Fig. 1. Renal fibrosis, lymphangiogenesis, macrophage infiltration, and VEGF-C expression in UUO mice.

A Kidney tissue from sham-operated (Sham) or unilateral ureteral obstruction (UUO) mice was tested by Masson staining (100×) and immunohistochemical analysis of α-SMA, F4/80, VEGF-C, and LYVE-1 (400×). There was a positive correlation between the number of LYVE-1⁺ vessels and the positive area (%) of α-SMA (B), F4/80 (C), and VEGF-C (D). E Protein expression of fibrosis markers (α-SMA, collagen 1, and PDGFR-β) and lymphangiogenesis markers (LYVE-1, Prox-1, and VEGF-C) in Sham and UUO mouse kidneys were measured by western blotting.

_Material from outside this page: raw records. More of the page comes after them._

-- pv_equiv track=rewrite | github.com/Dinu-Filip/A-Level-Stats-Tools | Distributions/distribution_templates.py | replace_vals
-- ===== SOURCE A (Python) =====
-- def replace_vals(params: dict, method: str) -> str:
--     del_1 = 0
--     del_2 = 1
--     while del_2 < len(method):
--         if method[del_1] == "#":
--             if method[del_2] == "#":
--                 key = method[del_1 + 1: del_2]
--                 method = method[:del_1] + params[key] + method[del_2 + 1:]
--                 del_1 += len(params[key])
--                 del_2 = del_1 + 1
--             else:
--                 del_2 += 1
--         else:
--             del_1 += 1
--             del_2 = del_1 + 1
--     return method
-- ===== SOURCE B (Python) =====
-- def replace_vals(params: dict, method: str) -> str:
--     # Split once on '#': even-indexed parts are literal text, odd-indexed parts are
--     # keys -- except a final odd part, which means a trailing unmatched '#'.
--     parts = method.split('#')
--     out = [parts[0]]
--     i = 1
--     while i < len(parts) - 1:
--         out.append(params[parts[i]])
--         out.append(parts[i + 1])
--         i += 2
--     if i == len(parts) - 1:
--         out.append('#' + parts[i])
--     return ''.join(out)
-- ===== Notes on version B (the rewrite author's own statement) =====
-- stated objective: faster
-- what changed: A repeatedly rebuilds the whole string in place with a two-pointer scan (re-slicing and concatenating the entire string at every marker pair); B splits the string once on '#' and makes a single pass over the parts, pairing each odd-indexed key with the following literal and joining once at the end.
import Mathlib
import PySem

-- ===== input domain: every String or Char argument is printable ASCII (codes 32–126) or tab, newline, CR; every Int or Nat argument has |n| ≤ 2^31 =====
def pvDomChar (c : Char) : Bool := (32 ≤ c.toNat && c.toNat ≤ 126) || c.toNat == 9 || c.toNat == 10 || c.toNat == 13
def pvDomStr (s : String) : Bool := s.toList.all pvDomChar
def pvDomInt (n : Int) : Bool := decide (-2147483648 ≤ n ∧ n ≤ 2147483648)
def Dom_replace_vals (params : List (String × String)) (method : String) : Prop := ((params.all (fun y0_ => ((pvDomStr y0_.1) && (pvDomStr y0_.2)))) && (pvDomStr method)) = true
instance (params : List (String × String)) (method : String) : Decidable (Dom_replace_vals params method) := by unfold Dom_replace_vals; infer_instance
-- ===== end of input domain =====

-- B replaces A's in-place two-pointer rebuilding of the string by a single split on '#'
-- followed by one left-to-right pass pairing key/literal parts (objective: faster; measured).

-- ===== PORT A =====
-- A's while loop over (method, del_1, del_2); the invariant del_1 < del_2 (true from the
-- initial call (0,1) and preserved by every step) is carried as a hypothesis only for
-- termination.  Slices method[a:b] with 0 ≤ a ≤ b are (drop a).take (b-a), exact here.
-- params[key] is first-match lookup; missing keys (KeyError in Python) are excluded by
-- Pre_replace_vals, the port returns "" there.
def loopA (params : List (String × String)) (m : List Char) (d1 d2 : Nat)
    (h : d1 < d2) : List Char :=
  if hl : d2 < m.length then
    if m[d1]? = some '#' then
      if m[d2]? = some '#' then
        let v := ((params.lookup (String.mk ((m.drop (d1 + 1)).take (d2 - (d1 + 1))))).getD "").toList
        loopA params (m.take d1 ++ v ++ m.drop (d2 + 1)) (d1 + v.length) (d1 + v.length + 1)
          (by omega)
      else
        loopA params m d1 (d2 + 1) (by omega)
    else
      loopA params m (d1 + 1) (d1 + 2) (by omega)
  else m
termination_by (m.length - d1, m.length - d2)
decreasing_by
  · apply Prod.Lex.left
    have : (m.take d1).length = d1 := by
      simp [List.length_take]; omega
    simp [List.length_append, this, List.length_drop]
    omega
  · apply Prod.Lex.right'
    · omega
    · omega
  · apply Prod.Lex.left; omega
theorem pvGet?_table (w : String) (hit : String × Int)
    (h : PySem.Dict.get? pvKwIndex w = some hit) : (w, hit) ∈ pvEntries := by
  unfold pvKwIndex at h
  simp only [PySem.Dict.get?_mk_cons] at h
  split_ifs at h with h1 h2 h3 h4 h5 h6 h7 h8 h9
  · exact (beq_iff_eq.mp h1) ▸ (Option.some_inj.mp h) ▸ (by simp [pvEntries])
  · exact (beq_iff_eq.mp h2) ▸ (Option.some_inj.mp h) ▸ (by simp [pvEntries])
  · exact (beq_iff_eq.mp h3) ▸ (Option.some_inj.mp h) ▸ (by simp [pvEntries])
  · exact (beq_iff_eq.mp h4) ▸ (Option.some_inj.mp h) ▸ (by simp [pvEntries])
  · exact (beq_iff_eq.mp h5) ▸ (Option.some_inj.mp h) ▸ (by simp [pvEntries])
  · exact (beq_iff_eq.mp h6) ▸ (Option.some_inj.mp h) ▸ (by simp [pvEntries])
  · exact (beq_iff_eq.mp h7) ▸ (Option.some_inj.mp h) ▸ (by simp [pvEntries])
  · exact (beq_iff_eq.mp h8) ▸ (Option.some_inj.mp h) ▸ (by simp [pvEntries])
  · exact (beq_iff_eq.mp h9) ▸ (Option.some_inj.mp h) ▸ (by simp [pvEntries])
  · simp [PySem.Dict.get?] at h

theorem pvWindow_toList (tl : String) (j m : Nat) :
    (PySem.Str.slice tl (some (j : Int)) (some ((j : Int) + (m : Int)))).toList =
      (tl.toList.drop j).take m := by
  simp [PySem.List.slice_natCast_add]

theorem pvStep_eq_min (tl : String) (best i : Int) (h : best ≤ 8) :
    pvScanStep tl best i = min best (pvV tl i) := by
  unfold pvScanStep pvV
  cases hg : PySem.Dict.get? pvKwIndex (PySem.Str.slice tl (some i) (some (i + 3))) with
  | none =>
      show best = min best 8
      omega
  | some hit =>
      show (if hit.2 < best ∧ PySem.Str.slice tl (some i) (some (i + PySem.Str.len hit.1)) = hit.1
          then hit.2 else best)
        = min best (if PySem.Str.slice tl (some i) (some (i + PySem.Str.len hit.1)) = hit.1
          then hit.2 else 8)
      by_cases hf : PySem.Str.slice tl (some i) (some (i + PySem.Str.len hit.1)) = hit.1
      · simp only [hf, and_true, if_true]
        split_ifs <;> omega
      · simp only [hf, and_false, if_false]
        omega

theorem pvFold_min (tl : String) (L : List Int) :
    ∀ b : Int, b ≤ 8 →
      L.foldl (pvScanStep tl) b = L.foldl (fun b i => min b (pvV tl i)) b := by
  induction L with
  | nil => intro b _; rfl
  | cons a L ih =>
      intro b hb
      simp only [List.foldl_cons]
      rw [pvStep_eq_min tl b a hb]
      exact ih _ (by omega)

theorem pvFoldMin_le (tl : String) (L : List Int) :
    ∀ b : Int, L.foldl (fun b i => min b (pvV tl i)) b ≤ b := by
  induction L with
  | nil => intro b; simp
  | cons a L ih =>
      intro b
      simp only [List.foldl_cons]
      exact le_trans (ih _) (by omega)

theorem pvFoldMin_le_v (tl : String) (L : List Int) :
    ∀ b : Int, ∀ i ∈ L, L.foldl (fun b i => min b (pvV tl i)) b ≤ pvV tl i := by
  induction L with
  | nil => intro b i hi; cases hi
  | cons a L ih =>
      intro b i hi
      simp only [List.foldl_cons]
      rcases List.mem_cons.mp hi with rfl | hi
      · exact le_trans (pvFoldMin_le tl L _) (by omega)
      · exact ih _ i hi

theorem pvFoldMin_cases (tl : String) (L : List Int) :
    ∀ b : Int, L.foldl (fun b i => min b (pvV tl i)) b = b ∨
      ∃ i ∈ L, L.foldl (fun b i => min b (pvV tl i)) b = pvV tl i := by
  induction L with
  | nil => intro b; left; rfl
  | cons a L ih =>
      intro b
      simp only [List.foldl_cons]
      rcases ih (min b (pvV tl a)) with h | ⟨i, hi, h⟩
      · by_cases hv : pvV tl a < b
        · right; exact ⟨a, List.mem_cons_self, by rw [h]; omega⟩
        · left; rw [h]; omega
      · right; exact ⟨i, List.mem_cons_of_mem _ hi, h⟩

theorem pvV_nonneg (tl : String) (i : Int) : 0 ≤ pvV tl i := by
  unfold pvV
  cases hg : PySem.Dict.get? pvKwIndex (PySem.Str.slice tl (some i) (some (i + 3))) with
  | none =>
      show (0 : Int) ≤ 8
      omega
  | some hit =>
      have hmem := pvGet?_table _ _ hg
      have hr : 0 ≤ hit.2 := by
        simp only [pvEntries, List.mem_cons, List.not_mem_nil, or_false, Prod.mk.injEq] at hmem
        rcases hmem with ⟨_, rfl⟩ | ⟨_, rfl⟩ | ⟨_, rfl⟩ | ⟨_, rfl⟩ | ⟨_, rfl⟩ | ⟨_, rfl⟩ |
          ⟨_, rfl⟩ | ⟨_, rfl⟩ | ⟨_, rfl⟩ <;> decide
      show 0 ≤ (if PySem.Str.slice tl (some i) (some (i + PySem.Str.len hit.1)) = hit.1
        then hit.2 else 8)
      split_ifs <;> omega

-- a position that contributes rank < 8 really carries a full keyword occurrence
theorem pvV_lt8_isIn (tl : String) (i : Int) (h0 : 0 ≤ i) (h : pvV tl i ≠ 8) :
    ∃ p kw, (p, kw, pvV tl i) ∈ pvEntries ∧ PySem.Str.isIn kw tl = true := by
  rcases hg : PySem.Dict.get? pvKwIndex (PySem.Str.slice tl (some i) (some (i + 3))) with _ | ⟨kw, r⟩
  · exfalso; apply h; unfold pvV; rw [hg]
  · have hv : pvV tl i =
        if PySem.Str.slice tl (some i) (some (i + PySem.Str.len kw)) = kw then r else 8 := by
      unfold pvV; rw [hg]
    by_cases hf : PySem.Str.slice tl (some i) (some (i + PySem.Str.len kw)) = kw
    · rw [hv, if_pos hf]
      refine ⟨_, kw, pvGet?_table _ _ hg, ?_⟩
      -- full match at i ⇒ kw is an infix of tl
      have hl : (PySem.Str.slice tl (some i) (some (i + PySem.Str.len kw))).toList
          = kw.toList := by rw [hf]
      have hi : i = ((i.toNat : Nat) : Int) := (Int.toNat_of_nonneg h0).symm
      have hlen : PySem.Str.len kw = ((kw.toList.length : Nat) : Int) := by simp
      rw [hi, hlen, pvWindow_toList] at hl
      have hpre : kw.toList <+: tl.toList.drop i.toNat :=
        (List.prefix_iff_eq_take).mpr hl.symm
      exact (PySem.Str.isIn_iff_infix _ _).mpr
        (hpre.isInfix.trans (List.drop_suffix _ _).isInfix)
    · exact absurd (by rw [hv, if_neg hf]) h
-- pv_equiv track=rewrite | github.com/pssnyder/v7p3r-chess-engine | src/v7p3r_tactical_detector.py | _calc_anti_diagonal_mask
-- ===== SOURCE A (Python) =====
-- def _calc_anti_diagonal_mask(square: int) -> int:
--     """Calculate anti-diagonal mask for given square"""
--     rank, file = divmod(square, 8)
--     mask = 0
--
--     # Negative diagonal (up-left, down-right)
--     for i in range(8):
--         r, f = rank + i, file - i
--         if 0 <= r < 8 and 0 <= f < 8:
--             mask |= 1 << (r * 8 + f)
--         r, f = rank - i, file + i
--         if 0 <= r < 8 and 0 <= f < 8:
--             mask |= 1 << (r * 8 + f)
--
--     return mask
-- ===== SOURCE B (Python) =====
-- def _calc_anti_diagonal_mask(square: int) -> int:
--     """Calculate anti-diagonal mask for given square"""
--     rank, file = divmod(square, 8)
--     s = rank + file
--     mask = 0
--     for r in range(8):
--         f = s - r
--         if 0 <= f < 8:
--             mask |= 1 << (r * 8 + f)
--     return mask
-- ===== Notes on version B (the rewrite author's own statement) =====
-- stated objective: simpler
-- what changed: Replaces A's two bidirectional outward walks (16 guarded updates per call) with a single pass over ranks r in range(8), deriving the file from the conserved sum rank+file.
import Mathlib
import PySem

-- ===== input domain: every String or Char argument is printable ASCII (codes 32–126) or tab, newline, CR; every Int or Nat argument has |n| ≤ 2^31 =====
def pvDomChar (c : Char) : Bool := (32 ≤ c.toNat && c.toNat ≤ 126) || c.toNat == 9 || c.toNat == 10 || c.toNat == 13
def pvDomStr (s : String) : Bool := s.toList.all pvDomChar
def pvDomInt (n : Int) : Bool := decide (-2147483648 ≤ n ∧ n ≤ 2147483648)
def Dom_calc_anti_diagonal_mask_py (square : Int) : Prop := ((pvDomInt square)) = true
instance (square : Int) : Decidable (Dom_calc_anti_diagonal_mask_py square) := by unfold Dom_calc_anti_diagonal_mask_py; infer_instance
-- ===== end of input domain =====

-- B replaces A's two outward diagonal walks by one straight pass over ranks using the conserved sum rank+file (simpler decomposition, same O(1) cost).

-- ===== PORT A =====
def calc_anti_diagonal_mask_py (square : Int) : Int :=
  let rank := PySem.Int.floordiv square 8
  let file := PySem.Int.mod square 8
  (PySem.List.pyRange 0 8 1).foldl (fun mask i =>
    let mask := if 0 ≤ rank + i ∧ rank + i < 8 ∧ 0 ≤ file - i ∧ file - i < 8
      then Int.lor mask ((1 : Int) <<< ((rank + i) * 8 + (file - i)).toNat) else mask
    if 0 ≤ rank - i ∧ rank - i < 8 ∧ 0 ≤ file + i ∧ file + i < 8
      then Int.lor mask ((1 : Int) <<< ((rank - i) * 8 + (file + i)).toNat) else mask) 0

-- ===== PORT B =====
def calc_anti_diagonal_mask_py_alt (square : Int) : Int :=
  let rank := PySem.Int.floordiv square 8
  let file := PySem.Int.mod square 8
  let s := rank + file
  (PySem.List.pyRange 0 8 1).foldl (fun mask r =>
    let f := s - r
    if 0 ≤ f ∧ f < 8 then Int.lor mask ((1 : Int) <<< (r * 8 + f).toNat) else mask) 0

-- ===== PRECONDITION & SPEC =====
def Spec_calc_anti_diagonal_mask_py (square : Int) (out : Int) : Prop := out = calc_anti_diagonal_mask_py_alt square
instance (square : Int) (out : Int) : Decidable (Spec_calc_anti_diagonal_mask_py square out) := by unfold Spec_calc_anti_diagonal_mask_py; infer_instance

-- ===== CLAIM (what is proved, stated in full; the proofs are below) =====
def Claim_equal_calc_anti_diagonal_mask_py : Prop := ∀ (square : Int), Dom_calc_anti_diagonal_mask_py square → Spec_calc_anti_diagonal_mask_py square (calc_anti_diagonal_mask_py square)

-- ===== LEMMAS AND PROOFS =====

-- A fold whose step fixes every element of the list returns its initial value.
theorem pv_foldl_id {α β : Type} (f : α → β → α) (l : List β) (b : α)
    (h : ∀ a x, x ∈ l → f a x = a) : l.foldl f b = b := by
  induction l generalizing b with
  | nil => rfl
  | cons y ys ih =>
    simp only [List.foldl]
    rw [h b y (by simp)]
    exact ih b (fun a x hx => h a x (by simp [hx]))

-- On squares whose rank lies in [-7,14] (i.e. square ∈ [-56,120)) both masks are checked case by case.
theorem pv_agree_small : ∀ (square : Int), -56 ≤ square → square < 120 →
    calc_anti_diagonal_mask_py square = calc_anti_diagonal_mask_py_alt square := by
  intro square h1 h2
  interval_cases square <;> decide

-- Outside that band every guard is false in both programs, so both masks are 0.
theorem pv_agree_big (square : Int) (h : square < -56 ∨ 120 ≤ square) :
    calc_anti_diagonal_mask_py square = calc_anti_diagonal_mask_py_alt square := by
  have hdm := PySem.Int.floordiv_mul_add_mod square 8
  have hm0 : 0 ≤ PySem.Int.mod square 8 := by
    rw [PySem.Int.mod_eq_emod_of_pos (by norm_num)]; omega
  have hm8 : PySem.Int.mod square 8 < 8 := by
    rw [PySem.Int.mod_eq_emod_of_pos (by norm_num)]; omega
  simp only [calc_anti_diagonal_mask_py, calc_anti_diagonal_mask_py_alt]
  generalize hq : PySem.Int.floordiv square 8 = q at *
  generalize hmm : PySem.Int.mod square 8 = m at *
  rw [pv_foldl_id, pv_foldl_id]
  all_goals intro a x hx
  all_goals rw [PySem.List.mem_pyRange_one] at hx
  all_goals split_ifs <;> omega

-- ===== VERDICT (by name: the statement is the Claim_ definition above) =====
theorem calc_anti_diagonal_mask_py_spec : Claim_equal_calc_anti_diagonal_mask_py := by
  intro square _
  unfold Spec_calc_anti_diagonal_mask_py
  by_cases h : -56 ≤ square ∧ square < 120
  · exact pv_agree_small square h.1 h.2
  · exact pv_agree_big square (by omega)
-- pv_equiv track=rewrite | github.com/renesugar/lark | lark/parsers/lalr_analysis.py | digraph
-- ===== SOURCE A (Python) =====
-- def digraph(nodes, R, G):
--     F = {}
--     stack = []
--     weights = {node:0 for node in nodes}
--
--     # G: set valued function
--     # F: set valued function we are computing (map of input -> output)
--     def traverse(node):
--         stack.append(node)
--         weights[node] = len(stack)
--         F[node] = G[node]
--         for r in R[node]:
--             if weights[r] == 0:
--                 traverse(r)
--             n_x = weights[node]
--             n_y = weights[r]
--             assert(n_x > 0)
--             assert(n_y != 0)
--             if 0 < n_y < n_x:
--                 weights[node] = n_y
--             F[node].update(F[r])
--
--         if weights[node] == len(stack):
--             f_x = F[node]
--             while True:
--                 top_node = stack.pop()
--                 weights[top_node] = -1
--                 F[top_node] = f_x
--                 if top_node == node:
--                     break
--
--     for x in nodes:
--         if weights[x] == 0:
--             traverse(x)
--     return F
-- ===== SOURCE B (Python) =====
-- def digraph(nodes, R, G):
--     # Iterative (explicit frame stack) version of the digraph fixpoint; same
--     # return value as the recursive original. Note: the original mutates G's
--     # sets in place (F[node] = G[node] aliases them); this version copies and
--     # leaves G untouched -- the equivalence claimed is about the return value.
--     F = {}
--     stack = []
--     weights = {node: 0 for node in nodes}
--
--     for x in nodes:
--         if weights[x] != 0:
--             continue
--         stack.append(x)
--         weights[x] = len(stack)
--         F[x] = set(G[x])
--         frames = [(x, 0)]
--         while frames:
--             node, i = frames[-1]
--             succs = R[node]
--             if i < len(succs):
--                 r = succs[i]
--                 if weights[r] == 0:
--                     # first encounter: push a child frame; r is re-examined
--                     # (and its result folded in) when we return to this frame
--                     stack.append(r)
--                     weights[r] = len(stack)
--                     F[r] = set(G[r])
--                     frames.append((r, 0))
--                 else:
--                     n_y = weights[r]
--                     if 0 < n_y < weights[node]:
--                         weights[node] = n_y
--                     F[node] |= F[r]
--                     frames[-1] = (node, i + 1)
--             else:
--                 frames.pop()
--                 if weights[node] == len(stack):
--                     f_x = F[node]
--                     while True:
--                         top_node = stack.pop()
--                         weights[top_node] = -1
--                         F[top_node] = f_x
--                         if top_node == node:
--                             break
--     return F
-- ===== Notes on version B (the rewrite author's own statement) =====
-- stated objective: alternative
-- what changed: The recursive traverse closure is replaced by an iterative depth-first search driven by an explicit stack of (node, successor-index) frames inside a single while loop (resume points recovered by re-checking weights[r] != 0), and F entries are fresh copies of G's sets instead of aliases, so B does not mutate G in place (the equivalence is about the return value).
import Mathlib
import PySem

F Quantitative analysis of the results in (E) was conducted to show the protein expression of fibrosis markers (α-SMA, collagen 1, and PDGFR-β) and lymphangiogenesis markers (LYVE-1, Prox-1, and VEGF-C) in Sham and UUO mouse kidneys. *p < 0.05, **p < 0.01 versus the Sham group. G–L Relative mRNA expression of Collagen 1 (G), α-SMA (H), PDGFR-β (I), Prox-1 (J), VEGF-C (K), and LYVE-1 (L) in Sham and UUO mouse kidneys was measured by real-time PCR; *p < 0.05, **p < 0.01 versus the Sham group. N = 6/group.